# Fast Ferment Sample Yeast



## Kiwifirst (28/6/15)

I have just made vienna lager with the Wyeast Munich 2308. I built a 2.3L starter and pitched but kept some aside for a fast ferment sample.
The FF sample is now done and I have a pretty decent looking yeast cake in the jar and was wondering if there is any reason why I can't fridge this and use it to build a new starter. I am assuming any DMS present in the FF sample from the warm temp is only in the wort itself. I am also assuming that if I build a starter from this at 13c the yeast will just carry on as per the original starter.

Just seems a waste to through out what looks like a pretty nice healthy cake.


----------



## Black n Tan (28/6/15)

If you are confident with your sanitation procedures go for it, but you will need to step it up, can't just throw it in a 2L starter.


----------



## Kiwifirst (28/6/15)

Thanks for that. What kind of slurry


----------



## Kiwifirst (28/6/15)

Try that again

What kind if slurry volume would would you look at building from. So let's say I ran a 250ml sample and have approx 30ml of slurry. Normally I'd chuck that in a 1l then a 3L.


----------



## Black n Tan (28/6/15)

30mL of yeast slurry sounds an awful lot for 250mL of wort?? May be you could go 1L but I would be more included to go smaller first of all, say 500mL then step up. But it really depends on the estimate of the number of yeast in the slurry and that his very difficult for me to estimate. Have a look at MrMalty or YeastCalc to give you a better idea of the number of yeast in your slurry.
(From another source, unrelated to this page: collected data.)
-- pv_equiv track=rewrite | github.com/daniel-reich/ubiquitous-fiesta | yC2HzHNRymWQmCj6N_6.py | less_or_equal
-- ===== SOURCE A (Python) =====
-- def less_or_equal(lst, k):
--   if k==0 and (len(lst)>1 or lst[0]!=1):
--     return 1
--   for i in lst:
--     cur = 0
--     for j in lst:
--       if j<=i:
--         cur+=1
--     if cur==k:
--       return i
-- ===== SOURCE B (Python) =====
-- def less_or_equal(lst, k):
--     if k == 0 and (len(lst) > 1 or lst[0] != 1):
--         return 1
--     rank = {}
--     for idx, v in enumerate(sorted(lst)):
--         rank[v] = idx + 1   # last occurrence wins: rank[v] = number of elements <= v
--     for i in lst:
--         if rank[i] == k:
--             return i
-- ===== Notes on version B (the rewrite author's own statement) =====
-- stated objective: faster
-- what changed: Replaces the quadratic count-for-every-element nested loop by sorting once and building a value->rank dictionary in one pass over the sorted list (last occurrence index + 1 = number of elements <= value), then a single scan with O(1) lookups.
-- outside the precondition, e.g. on less_or_equal([], 0): A raises IndexError, B raises IndexError
import Mathlib
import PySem

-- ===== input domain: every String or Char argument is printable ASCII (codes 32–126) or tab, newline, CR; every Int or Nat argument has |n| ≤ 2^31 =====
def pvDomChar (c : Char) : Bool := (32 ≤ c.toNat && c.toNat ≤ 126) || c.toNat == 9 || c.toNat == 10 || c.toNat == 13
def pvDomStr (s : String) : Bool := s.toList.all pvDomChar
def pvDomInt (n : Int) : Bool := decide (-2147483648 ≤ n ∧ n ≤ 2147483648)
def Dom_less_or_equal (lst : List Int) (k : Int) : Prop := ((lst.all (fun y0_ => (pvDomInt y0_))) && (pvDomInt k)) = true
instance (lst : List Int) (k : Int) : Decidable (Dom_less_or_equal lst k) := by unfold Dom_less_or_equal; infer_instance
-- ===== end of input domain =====

-- B sorts once and builds a value->rank dictionary in one pass, replacing A's quadratic nested count loop (objective: faster).


-- ===== PORT A =====
-- outer 'for i in lst' loop of A; lst is the full list used by the inner count loop
def pvALoop (lst : List Int) (k : Int) : List Int → Option Int
  | [] => none
  | i :: rest =>
    let cur := lst.foldl (fun cur j => if j ≤ i then cur + 1 else cur) (0 : Int)
    if cur = k then some i else pvALoop lst k rest

def less_or_equal (lst : List Int) (k : Int) : Option Int :=
  -- 'lst[0]' only evaluated when len(lst) ≤ 1; it raises on [] (excluded by Pre_)
  if k = 0 ∧ (lst.length > 1 ∨ ¬ (PySem.List.pyGet? lst 0 = some 1)) then some 1
  else pvALoop lst k lst

-- ===== PORT B =====
-- 'for idx, v in enumerate(sorted(lst)): rank[v] = idx + 1'
def pvRank (lst : List Int) : PySem.Dict Int Int :=
  (PySem.List.enumerate (PySem.List.sorted lst (fun x => x) false) 0).foldl
    (fun d p => d.insert p.2 (p.1 + 1)) PySem.Dict.empty

-- 'for i in lst: if rank[i] == k: return i' — key i always present (i ∈ lst), so getD's default is never used
def pvBLoop (rank : PySem.Dict Int Int) (k : Int) : List Int → Option Int
  | [] => none
  | i :: rest => if rank.getD i 0 = k then some i else pvBLoop rank k rest

def less_or_equal_alt (lst : List Int) (k : Int) : Option Int :=
  if k = 0 ∧ (lst.length > 1 ∨ ¬ (PySem.List.pyGet? lst 0 = some 1)) then some 1
  else pvBLoop (pvRank lst) k lst

-- ===== PRECONDITION & SPEC =====
-- Pre_ excludes only ([], 0), where A (and B) raise IndexError on lst[0]
def Pre_less_or_equal (lst : List Int) (k : Int) : Prop := ¬ (lst = [] ∧ k = 0)
instance (lst : List Int) (k : Int) : Decidable (Pre_less_or_equal lst k) := by unfold Pre_less_or_equal; infer_instance
def pvWitness_less_or_equal : List Int × Int := ([3, 1, 2], 2)

def Spec_less_or_equal (lst : List Int) (k : Int) (out : Option Int) : Prop := out = less_or_equal_alt lst k
instance (lst : List Int) (k : Int) (out : Option Int) : Decidable (Spec_less_or_equal lst k out) := by unfold Spec_less_or_equal; infer_instance

-- ===== CLAIM (what is proved, stated in full; the proofs are below) =====
def Claim_equal_less_or_equal : Prop := ∀ (lst : List Int) (k : Int), Dom_less_or_equal lst k → Pre_less_or_equal lst k → Spec_less_or_equal lst k (less_or_equal lst k)

-- ===== LEMMAS AND PROOFS =====

-- A's inner count loop is countP
theorem pv_count_foldl (lst : List Int) (i : Int) (c : Int) :
    lst.foldl (fun cur j => if j ≤ i then cur + 1 else cur) c = c + (lst.countP (fun j => decide (j ≤ i)) : Int) := by
  induction lst generalizing c with
  | nil => simp
  | cons a t ih =>
    simp only [List.foldl_cons, List.countP_cons, ih]
    by_cases h : a ≤ i
    · simp [h]; ring
    · simp [h]

-- the rank fold does not touch keys it never inserts
theorem pv_fold_notmem (s : List Int) (v : Int) (hv : v ∉ s) :
    ∀ (d : PySem.Dict Int Int) (n : Int),
    ((PySem.List.enumerate s n).foldl (fun d p => d.insert p.2 (p.1 + 1)) d).getD v 0 = d.getD v 0 := by
  induction s with
  | nil => intro d n; simp [PySem.List.enumerate]
  | cons a t ih =>
    intro d n
    simp only [List.mem_cons, not_or] at hv
    rw [PySem.List.enumerate_cons, List.foldl_cons, ih hv.2]
    exact PySem.Dict.getD_insert_of_ne _ _ _ (fun h => hv.1 h)

-- on a sorted list, the rank of v (last index of v, +1, plus offset) is the count of elements ≤ v
theorem pv_rank_lookup (s : List Int) :
    s.Pairwise (· ≤ ·) → ∀ v ∈ s, ∀ (d : PySem.Dict Int Int) (n : Int),
    ((PySem.List.enumerate s n).foldl (fun d p => d.insert p.2 (p.1 + 1)) d).getD v 0
      = n + (s.countP (fun j => decide (j ≤ v)) : Int) := by
  induction s with
  | nil => intro _ v hv; cases hv
  | cons a t ih =>
    intro hs v hv d n
    rw [List.pairwise_cons] at hs
    rw [PySem.List.enumerate_cons, List.foldl_cons]
    by_cases hvt : v ∈ t
    · have hav : a ≤ v := hs.1 v hvt
      rw [ih hs.2 v hvt]
      simp only [List.countP_cons, hav, decide_true]
      push_cast; ring
    · have hva : v = a := by rcases List.mem_cons.mp hv with h | h; exact h; exact absurd h hvt
      subst hva
      rw [pv_fold_notmem t v hvt, PySem.Dict.getD_insert_self]
      have ht0 : t.countP (fun j => decide (j ≤ v)) = 0 := by
        rw [List.countP_eq_zero]
        intro j hj hle
        exact hvt (by rw [show j = v from le_antisymm (of_decide_eq_true hle) (hs.1 j hj)] at hj; exact hj)
      simp [ht0]

-- for i ∈ lst, B's dictionary lookup equals A's count
theorem pv_rank_eq_count (lst : List Int) (i : Int) (hi : i ∈ lst) :
    (pvRank lst).getD i 0 = (lst.countP (fun j => decide (j ≤ i)) : Int) := by
  unfold pvRank
  have hperm := PySem.List.sorted_perm (xs := lst) (key := fun x => x) (rev := false)
  rw [pv_rank_lookup _ (PySem.List.sorted_pairwise (xs := lst) (key := fun x => x)) i
      ((PySem.List.mem_sorted _ _ _ _).mpr hi), hperm.countP_eq]
  ring

-- the two search loops agree as long as the elements scanned come from lst
theorem pv_loops_eq (lst : List Int) (k : Int) :
    ∀ r : List Int, (∀ x ∈ r, x ∈ lst) → pvALoop lst k r = pvBLoop (pvRank lst) k r := by
  intro r
  induction r with
  | nil => intro _; rfl
  | cons i rest ih =>
    intro hsub
    have hi : i ∈ lst := hsub i (List.mem_cons_self ..)
    simp only [pvALoop, pvBLoop, pv_count_foldl, pv_rank_eq_count lst i hi, zero_add]
    split
    · rfl
    · exact ih (fun x hx => hsub x (List.mem_cons_of_mem _ hx))

-- ===== VERDICT (by name: the statement is the Claim_ definition above) =====
theorem less_or_equal_spec : Claim_equal_less_or_equal := by
  intro lst k _ _
  unfold Spec_less_or_equal less_or_equal less_or_equal_alt
  split
  · rfl
  · exact pv_loops_eq lst k lst (fun x hx => hx)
EDIT: after more thought a 1L starter is probably OK. I guess the 250mL FF sample is really just a 250mL starter, so makes sense to step to 1L.


----------



## Yob (28/6/15)

30ml of yeast (compact) is what's in a WL vial or a smack pack, I'd go right into 3l if you have a flask, 

Split the resultant into 5 vials, freeze. (or pitch) and keep going


----------



## Kiwifirst (29/6/15)

I think I got a lot of slurry because I took too much yeast from the starter. I poured some wort onto the 3L starter cake swirled and slopped some into a jar then added more wort to that. It was done in about 36 hours. 1.050 - 1.009


----------



## Kiwifirst (29/6/15)

Freeze? Sigh now I am going to have read up on that. My yeasts are sitting in the fridge. This Munich was at least 6 mths in the fridge and kicked off pretty good in the starter.


----------